Three major economic institutes—Ifo, Kiel, and RWI—released forecasts on Thursday that paint a picture of persistently weak underlying conditions for Europe’s largest economy.

Institute 2025 GDP Growth (Current Forecast) 2026 GDP Growth (Previous vs. Current) 2027 GDP Growth (Current Forecast)
Ifo Institute 0.1% (Down from 0.2%) 0.8% (Cut by 0.5 ppt) 1.1% (Cut by 0.5 ppt)
Kiel Institute 0.1% (Following 2 years of contraction) 1.0% (Down from 1.3%) 1.3% (Slightly up from 1.2%)
RWI Institute 0.1% (Down from 0.2%) 1.0% (Down from 1.1%) 1.4% (Unchanged)

For the current year, all three institutes expect growth to hover at a barely perceptible 0.1%. The expected stronger headline growth rates of 1.0% to 1.3% in 2026 and 2027, driven partially by government stimulus and more working days, are widely seen as masking a persistent lack of self-sustaining momentum. As the Kiel Institute warned, “A self-sustaining upswing is still not in sight.”

Headwinds: Tariffs, Red Tape, and Delayed Stimulus

The slow pace of recovery is being attributed to a combination of persistent structural problems and external geopolitical pressures. U.S. tariffs continue to have a noticeable and damaging effect on Germany’s critical export industry. The Ifo Institute estimates that higher tariffs will dampen GDP growth by 0.3 percentage points in 2025 and a more significant 0.6 percentage points in 2026. This pressure compounds structural weaknesses and forces manufacturers to adapt in a volatile global trade environment.

The head of forecasts at Ifo, Timo Wollmershaeuser, pointed to deep-seated issues that are hindering adaptation. He stated, “The German economy is adapting only slowly and at great expense to the structural shift through innovation and new business models.”

He specifically noted that companies, particularly start-ups, are being severely constrained by excessive red tape and outdated infrastructure.

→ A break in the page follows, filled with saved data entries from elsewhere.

-- pv_equiv track=rewrite | github.com/adith-p/A2Z_striver_dsa | daily_challenge/sortOddEven.py | sortOddEven
-- ===== SOURCE A (Python) =====
-- def sortOddEven(nums: list[int]) -> list[int]:
--     """
--     Sorts a list of integers, with odd numbers appearing before even numbers.
--
--     Args:
--         nums: The list of integers to be sorted.
--
--     Returns:
--         A new list with odd numbers followed by even numbers.
--     """
--
--     odd = []
--     even = []
--     arr = []
--     for i in nums:
--         if i % 2 == 0:
--             even.append(i)
--         else:
--             odd.append(i)
--
--     odd.sort()
--     even.sort(reverse=True)
--     arr = even + odd
--     i = 0
--     while i < len(nums):
--         nums[i] = arr[i]
--         i += 1
--
--     return arr
-- ===== SOURCE B (Python) =====
-- def sortOddEven(nums: list[int]) -> list[int]:
--     """Single keyed sort: evens (key 0) before odds (key 1), evens descending, odds ascending."""
--     arr = sorted(nums, key=lambda x: (x % 2, -x if x % 2 == 0 else x))
--     nums[:] = arr
--     return arr
-- ===== Notes on version B (the rewrite author's own statement) =====
-- stated objective: idiomatic
-- what changed: A's odd/even partition pass plus two separate sorts and a manual write-back loop are replaced by one sort over the composite key (x % 2, -x if even else x), which puts evens (key 0) descending before odds (key 1) ascending; the same in-place mutation of nums is kept via slice assignment.
import Mathlib
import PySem

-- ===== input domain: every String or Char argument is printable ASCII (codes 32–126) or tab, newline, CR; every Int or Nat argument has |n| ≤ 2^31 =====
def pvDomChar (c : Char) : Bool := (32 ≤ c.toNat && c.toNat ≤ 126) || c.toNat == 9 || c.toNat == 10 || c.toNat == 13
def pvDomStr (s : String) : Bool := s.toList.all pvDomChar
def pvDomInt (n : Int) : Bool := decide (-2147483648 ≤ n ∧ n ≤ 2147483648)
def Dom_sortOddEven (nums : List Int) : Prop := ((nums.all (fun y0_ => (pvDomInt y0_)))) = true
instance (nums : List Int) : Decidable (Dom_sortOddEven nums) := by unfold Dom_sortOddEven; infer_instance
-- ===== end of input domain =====

-- B replaces A's partition + two sorts + write-back loop by ONE sort with a composite
-- key (x % 2, -x if even else x). Both Pythons mutate `nums` in place to the returned
-- order (A by an index loop, B by slice assignment); the theorems below are about the
-- RETURN value, which is the same list.

-- ===== PORT A =====
-- partition loop, then sort odds ascending, evens descending, concatenate.
-- (A's final while loop only writes arr back into nums; it does not affect the return value.)
def sortOddEven (nums : List Int) : List Int :=
  let p := nums.foldl
    (fun (oe : List Int × List Int) i =>
      if PySem.Int.mod i 2 = 0 then (oe.1, oe.2 ++ [i]) else (oe.1 ++ [i], oe.2))
    ([], [])
  let odd := PySem.List.sorted p.1 (fun x => x) false
  let even := PySem.List.sorted p.2 (fun x => x) true
  even ++ odd

-- ===== PORT B =====
-- one stable sort keyed by the tuple (x % 2, -x if x % 2 == 0 else x)
def sortOddEven_alt (nums : List Int) : List Int :=
  PySem.List.sorted2 nums
    (fun x => PySem.Int.mod x 2)
    (fun x => if PySem.Int.mod x 2 = 0 then -x else x)
    false

-- ===== PRECONDITION & SPEC =====
def Spec_sortOddEven (nums : List Int) (out : List Int) : Prop := out = sortOddEven_alt nums
instance (nums : List Int) (out : List Int) : Decidable (Spec_sortOddEven nums out) := by unfold Spec_sortOddEven; infer_instance

-- ===== CLAIM (what is proved, stated in full; the proofs are below) =====
def Claim_equal_sortOddEven : Prop := ∀ (nums : List Int), Dom_sortOddEven nums → Spec_sortOddEven nums (sortOddEven nums)

-- ===== LEMMAS AND PROOFS =====

-- B's comparison function (the `before` of sorted2 with these two keys)
def pvLex (p q u v : Int) : Bool :=
  decide (p < q) || (!decide (q < p) && decide (u < v))

def pvK2 (x : Int) : Int := if PySem.Int.mod x 2 = 0 then -x else x

def pvLt (a b : Int) : Bool :=
  pvLex (PySem.Int.mod a 2) (PySem.Int.mod b 2) (pvK2 a) (pvK2 b)

lemma pvLex_asym {p q u v : Int} (h : pvLex p q u v = true) : pvLex q p v u = false := by
  simp [pvLex] at h ⊢
  omega

lemma pvLex_trans' {p q r u v w : Int} (h1 : pvLex p q u v = true)
    (h2 : pvLex r q w v = false) : pvLex r p w u = false := by
  simp [pvLex] at h1 h2 ⊢
  omega

lemma pvLt_asym {a b : Int} (h : pvLt a b = true) : pvLt b a = false :=
  pvLex_asym h

lemma pvLt_trans' {x y z : Int} (h1 : pvLt x y = true) (h2 : pvLt z y = false) :
    pvLt z x = false :=
  pvLex_trans' h1 h2

lemma pvLex_antisymm {p q u v : Int} (h1 : pvLex q p v u = false)
    (h2 : pvLex p q u v = false) : p = q ∧ u = v := by
  simp [pvLex] at h1 h2
  omega

lemma pvLt_antisymm {a b : Int} (h1 : pvLt b a = false) (h2 : pvLt a b = false) : a = b := by
  obtain ⟨hm, hk2⟩ := pvLex_antisymm h1 h2
  rcases PySem.Int.mod_two_eq a with ha | ha <;> rcases PySem.Int.mod_two_eq b with hb | hb <;>
    simp [pvK2, ha, hb] at hk2 hm <;> omega

-- inserting with pvLt preserves "no later element is pvLt-below an earlier one"
lemma insertBy_pvLt_pairwise (x : Int) (ys : List Int)
    (h : ys.Pairwise (fun a b => pvLt b a = false)) :
    (PySem.List.insertBy pvLt x ys).Pairwise (fun a b => pvLt b a = false) := by
  induction ys with
  | nil => simp [PySem.List.insertBy]
  | cons y ys ih =>
    rcases List.pairwise_cons.mp h with ⟨hy, hys⟩
    by_cases hxy : pvLt x y = true
    · simp only [PySem.List.insertBy, hxy, if_true]
      refine List.pairwise_cons.mpr ⟨?_, h⟩
      intro z hz
      rcases List.mem_cons.mp hz with rfl | hz
      · exact pvLt_asym hxy
      · exact pvLt_trans' hxy (hy z hz)
    · have hxy' : pvLt x y = false := by simpa using hxy
      simp only [PySem.List.insertBy, hxy']
      refine List.pairwise_cons.mpr ⟨?_, ih hys⟩
      intro z hz
      rcases (PySem.List.mem_insertBy pvLt x z ys).mp hz with rfl | hz
      · exact hxy'
      · exact hy z hz

lemma foldl_insertBy_pvLt_pairwise (xs : List Int) :
    ∀ acc : List Int, acc.Pairwise (fun a b => pvLt b a = false) →
      (xs.foldl (fun acc x => PySem.List.insertBy pvLt x acc) acc).Pairwise
        (fun a b => pvLt b a = false) := by
  induction xs with
  | nil => intro acc h; simpa using h
  | cons x xs ih =>
    intro acc h
    exact ih _ (insertBy_pvLt_pairwise x acc h)

lemma alt_pairwise (nums : List Int) :
    (sortOddEven_alt nums).Pairwise (fun a b => pvLt b a = false) := by
  have he : sortOddEven_alt nums =
      nums.foldl (fun acc x => PySem.List.insertBy pvLt x acc) [] := rfl
  rw [he]
  exact foldl_insertBy_pvLt_pairwise nums [] (by simp)

-- A's partition loop computes the two filters
lemma part_spec (l : List Int) : ∀ o e : List Int,
    l.foldl (fun (oe : List Int × List Int) i =>
        if PySem.Int.mod i 2 = 0 then (oe.1, oe.2 ++ [i]) else (oe.1 ++ [i], oe.2)) (o, e) =
      (o ++ l.filter (fun i => !decide (PySem.Int.mod i 2 = 0)),
       e ++ l.filter (fun i => decide (PySem.Int.mod i 2 = 0))) := by
  induction l with
  | nil => intro o e; simp
  | cons i l ih =>
    intro o e
    rw [List.foldl_cons, List.filter_cons, List.filter_cons]
    by_cases hi : PySem.Int.mod i 2 = 0
    · have hdvd : 2 ∣ i := (PySem.Int.mod_eq_zero_iff_dvd i 2).mp hi
      rw [if_pos hi, ih]
      simp [hdvd]
    · have hmod : i % 2 = 1 := by
        have he : PySem.Int.mod i 2 = i % 2 := PySem.Int.mod_eq_emod_of_pos (by norm_num)
        rcases PySem.Int.mod_two_eq i with h | h
        · exact absurd h hi
        · omega
      rw [if_neg hi, ih]
      simp [hmod]

lemma sortOddEven_eq (nums : List Int) :
    sortOddEven nums =
      PySem.List.sorted (nums.filter (fun i => decide (PySem.Int.mod i 2 = 0)))
        (fun x => x) true ++
      PySem.List.sorted (nums.filter (fun i => !decide (PySem.Int.mod i 2 = 0)))
        (fun x => x) false := by
  show PySem.List.sorted (nums.foldl _ ([], [])).2 (fun x => x) true ++
      PySem.List.sorted (nums.foldl _ ([], [])).1 (fun x => x) false = _
  rw [part_spec nums [] []]
  simp

lemma a_pairwise (nums : List Int) :
    (sortOddEven nums).Pairwise (fun a b => pvLt b a = false) := by
  rw [sortOddEven_eq]
  refine List.pairwise_append.mpr ⟨?_, ?_, ?_⟩
  · refine (PySem.List.sorted_pairwise_rev _ _).imp_of_mem ?_
    intro a b ha hb hle
    have ha' : PySem.Int.mod a 2 = 0 := by
      have := (List.mem_filter.mp ((PySem.List.mem_sorted _ _ _ _).mp ha)).2
      simpa using this
    have hb' : PySem.Int.mod b 2 = 0 := by
      have := (List.mem_filter.mp ((PySem.List.mem_sorted _ _ _ _).mp hb)).2
      simpa using this
    simp only [pvLt, pvLex, pvK2, ha', hb']
    norm_num
    omega
  · refine (PySem.List.sorted_pairwise _ _).imp_of_mem ?_
    intro a b ha hb hle
    have ha' : ¬ PySem.Int.mod a 2 = 0 := by
      have := (List.mem_filter.mp ((PySem.List.mem_sorted _ _ _ _).mp ha)).2
      simpa using this
    have hb' : ¬ PySem.Int.mod b 2 = 0 := by
      have := (List.mem_filter.mp ((PySem.List.mem_sorted _ _ _ _).mp hb)).2
      simpa using this
    have ha1 : PySem.Int.mod a 2 = 1 := by
      rcases PySem.Int.mod_two_eq a with h | h
      · exact absurd h ha'
      · exact h
    have hb1 : PySem.Int.mod b 2 = 1 := by
      rcases PySem.Int.mod_two_eq b with h | h
      · exact absurd h hb'
      · exact h
    simp only [pvLt, pvLex, pvK2, ha1, hb1]
    norm_num
    omega
  · intro a ha b hb
    have ha' : PySem.Int.mod a 2 = 0 := by
      have := (List.mem_filter.mp ((PySem.List.mem_sorted _ _ _ _).mp ha)).2
      simpa using this
    have hb' : ¬ PySem.Int.mod b 2 = 0 := by
      have := (List.mem_filter.mp ((PySem.List.mem_sorted _ _ _ _).mp hb)).2
      simpa using this
    have hb1 : PySem.Int.mod b 2 = 1 := by
      rcases PySem.Int.mod_two_eq b with h | h
      · exact absurd h hb'
      · exact h
    simp only [pvLt, pvLex, ha', hb1]
    norm_num

lemma a_perm (nums : List Int) : (sortOddEven nums).Perm nums := by
  rw [sortOddEven_eq]
  exact ((PySem.List.sorted_perm _ _ _).append (PySem.List.sorted_perm _ _ _)).trans
    (List.filter_append_perm (fun i => decide (PySem.Int.mod i 2 = 0)) nums)

-- ===== VERDICT (by name: the statement is the Claim_ definition above) =====
theorem sortOddEven_spec : Claim_equal_sortOddEven := by
  intro nums _
  show sortOddEven nums = sortOddEven_alt nums
  exact List.Perm.eq_of_pairwise (le := fun a b => pvLt b a = false)
    (fun a b _ _ h1 h2 => pvLt_antisymm (by exact h1) (by exact h2))
    (a_pairwise nums) (alt_pairwise nums)
    ((a_perm nums).trans (PySem.List.sorted2_perm nums _ _ false).symm)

A key source of disappointment is the slow rollout of planned public investments. The hoped-for stimulus from the €500 billion special fund for infrastructure and climate neutrality is “still failing to materialize,” according to the RWI Institute. RWI Chief Economist Torsten Schmidt cautioned: “The later they arrive and the more fundamental reforms fail to materialise, the greater the damage to the German economy.”

The slow pace of public investment is failing to offset weak demand and falling private investment.

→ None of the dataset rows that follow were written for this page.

-- pv_equiv track=rewrite | github.com/uyen-carolyn/CMPE188-Project | term-project-artifacts/visualization.py | num_of_cursewords
-- ===== SOURCE A (Python) =====
-- def num_of_cursewords(row):
--     '''
--     Computes the amount of curse words in a string
--     Takes a string as input
--     Returns an integer
--     '''
--     cursewords = { # predefined set of curse words
--         "ass",
--         "shit",
--         "fuck",
--         "bitch",
--         "cunt",
--         "nigga",
--         "nigger",
--         "damn",
--         "hell",
--         "kike",
--         "piss",
--         "dick",
--         "asshole",
--         "shithead",
--         "motherfucker",
--         "kike",
--         "pussy",
--         "cock",
--         "tit",
--         "tits",
--         "bullshit",
--         "shitfaced",
--         "cocksucker",
--         "douchebag",
--         "dickhead",
--         "dumbass",
--         "fuckface",
--         "shithead",
--         "dipshit",
--         "asshat",
--         "fag",
--         "faggot"
--     }
--     count = 0
--     for w in row.split():
--         if w in cursewords:
--             count += 1
--     return count
-- ===== SOURCE B (Python) =====
-- CURSE_WORDS = (
--     "ass shit fuck bitch cunt nigga nigger damn hell kike piss dick "
--     "asshole shithead motherfucker pussy cock tit tits bullshit shitfaced "
--     "cocksucker douchebag dickhead dumbass fuckface dipshit asshat fag faggot"
-- ).split()
--
-- def num_of_cursewords(row):
--     '''
--     Computes the amount of curse words in a string
--     Takes a string as input
--     Returns an integer
--     '''
--     # Invert the traversal: for each word of the fixed curse vocabulary,
--     # count its occurrences among the input words, and sum those counts.
--     words = row.split()
--     return sum(words.count(w) for w in CURSE_WORDS)
-- ===== Notes on version B (the rewrite author's own statement) =====
-- stated objective: alternative
-- what changed: B inverts the traversal: instead of scanning input words and testing membership in the curse set, it loops over the fixed curse vocabulary and sums each curse word's occurrence count in the split input.
import Mathlib
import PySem

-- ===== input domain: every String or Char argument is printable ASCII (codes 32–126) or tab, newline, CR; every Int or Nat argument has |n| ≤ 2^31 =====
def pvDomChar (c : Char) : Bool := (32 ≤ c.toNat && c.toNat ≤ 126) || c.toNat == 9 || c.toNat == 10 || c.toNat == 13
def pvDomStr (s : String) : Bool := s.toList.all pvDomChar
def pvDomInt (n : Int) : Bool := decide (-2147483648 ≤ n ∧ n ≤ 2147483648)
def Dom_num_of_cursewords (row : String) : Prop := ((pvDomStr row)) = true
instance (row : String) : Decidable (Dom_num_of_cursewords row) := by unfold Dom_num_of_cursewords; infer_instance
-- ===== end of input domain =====

-- B inverts the traversal (alternative): it loops over the fixed curse vocabulary and sums each word's occurrence count in the split input, instead of scanning input words against a set.

-- ===== PORT A =====
-- A's set literal, including its duplicate entries; Set.ofList dedups as Python's set literal does.
def pvCurseSet : PySem.Set String := PySem.Set.ofList
  ["ass", "shit", "fuck", "bitch", "cunt", "nigga", "nigger", "damn", "hell",
   "kike", "piss", "dick", "asshole", "shithead", "motherfucker", "kike",
   "pussy", "cock", "tit", "tits", "bullshit", "shitfaced", "cocksucker",
   "douchebag", "dickhead", "dumbass", "fuckface", "shithead", "dipshit",
   "asshat", "fag", "faggot"]

def num_of_cursewords (row : String) : Int :=
  (PySem.Str.split₀ row).foldl
    (fun count w => if PySem.Set.contains pvCurseSet w then count + 1 else count) 0

-- ===== PORT B =====
-- Source B's module-level vocabulary: one space-separated string, split once.
def pvCurseVocab : List String :=
  PySem.Str.split₀
    ("ass shit fuck bitch cunt nigga nigger damn hell kike piss dick asshole shithead motherfucker pussy cock tit tits bullshit shitfaced cocksucker douchebag dickhead dumbass fuckface dipshit asshat fag faggot")

def num_of_cursewords_alt (row : String) : Int :=
  let words := PySem.Str.split₀ row
  (pvCurseVocab.map (fun w => ((PySem.List.count words w : Nat) : Int))).sum

-- ===== PRECONDITION & SPEC =====
def Spec_num_of_cursewords (row : String) (out : Int) : Prop := out = num_of_cursewords_alt row
instance (row : String) (out : Int) : Decidable (Spec_num_of_cursewords row out) := by unfold Spec_num_of_cursewords; infer_instance

-- ===== CLAIM =====
def Claim_equal_num_of_cursewords : Prop := ∀ (row : String), Dom_num_of_cursewords row → Spec_num_of_cursewords row (num_of_cursewords row)

-- ===== LEMMAS AND PROOFS =====

set_option maxRecDepth 8192 in
lemma pvCurseSet_eq : pvCurseSet = pvCurseVocab := by decide

set_option maxRecDepth 8192 in
lemma pvCurseVocab_nodup : pvCurseVocab.Nodup := by decide

-- Σ_{w ∈ L} [x = w] = [x ∈ L] when L has no duplicates
lemma sum_indicator (L : List String) (hL : L.Nodup) (x : String) :
    (L.map (fun w => if x = w then (1 : Int) else 0)).sum = if x ∈ L then 1 else 0 := by
  induction L with
  | nil => simp
  | cons a L ih =>
    simp only [List.map_cons, List.sum_cons, List.mem_cons, List.nodup_cons] at *
    rcases hL with ⟨ha, hL⟩
    rw [ih hL]
    by_cases hxa : x = a
    · subst hxa; simp [ha]
    · simp [hxa]

-- A's counting loop equals the vocabulary-indexed sum of occurrence counts.
lemma loop_eq (ws : List String) : ∀ (acc : Int),
    ws.foldl (fun c w => if PySem.Set.contains pvCurseSet w then c + 1 else c) acc
      = acc + (pvCurseVocab.map (fun w => ((ws.count w : Nat) : Int))).sum := by
  induction ws with
  | nil => intro acc; simp
  | cons x ws ih =>
    intro acc
    simp only [List.foldl_cons, ih]
    have hcount : ∀ w, ((x :: ws).count w : Nat) = ws.count w + (if x = w then 1 else 0) := by
      intro w
      rw [List.count_cons]
      rcases eq_or_ne x w with h | h
      · simp [h]
      · simp [h, beq_iff_eq]
    have hsum : (pvCurseVocab.map (fun w => (((x :: ws).count w : Nat) : Int))).sum
        = (pvCurseVocab.map (fun w => ((ws.count w : Nat) : Int))).sum
          + (pvCurseVocab.map (fun w => if x = w then (1 : Int) else 0)).sum := by
      rw [← List.sum_map_add]
      apply congrArg
      apply List.map_congr_left
      intro w _
      rw [hcount w]
      push_cast
      split_ifs <;> ring
    rw [hsum, sum_indicator pvCurseVocab pvCurseVocab_nodup x]
    have hmem : PySem.Set.contains pvCurseSet x = decide (x ∈ pvCurseVocab) := by
      rw [pvCurseSet_eq]
      simp [PySem.Set.contains]
    rw [hmem]
    by_cases hx : x ∈ pvCurseVocab
    · simp [hx]; ring
    · simp [hx]

-- ===== VERDICT =====
theorem num_of_cursewords_spec : Claim_equal_num_of_cursewords := by
  intro row _
  unfold Spec_num_of_cursewords num_of_cursewords num_of_cursewords_alt
  simp only [PySem.List.count]
  rw [loop_eq (PySem.Str.split₀ row) 0, zero_add]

Widening Deficit and Labor Constraints

The expected increase in public spending, though delayed, will come at a cost to the government’s balance sheet. The Kiel Institute projects Germany’s general government budget deficit will widen significantly, climbing from 2.4% of GDP in 2025 to 4.0% in 2027.

Regarding the labor market, a gradual recovery is expected as activity picks up, with the unemployment rate projected to fall from 6.3% this year to 5.9% in 2027. However, this recovery will be immediately constrained by long-term structural issues.

The report warns that larger employment gains will increasingly be limited by a demographic shortage of workers, a major hurdle for the economy’s potential growth.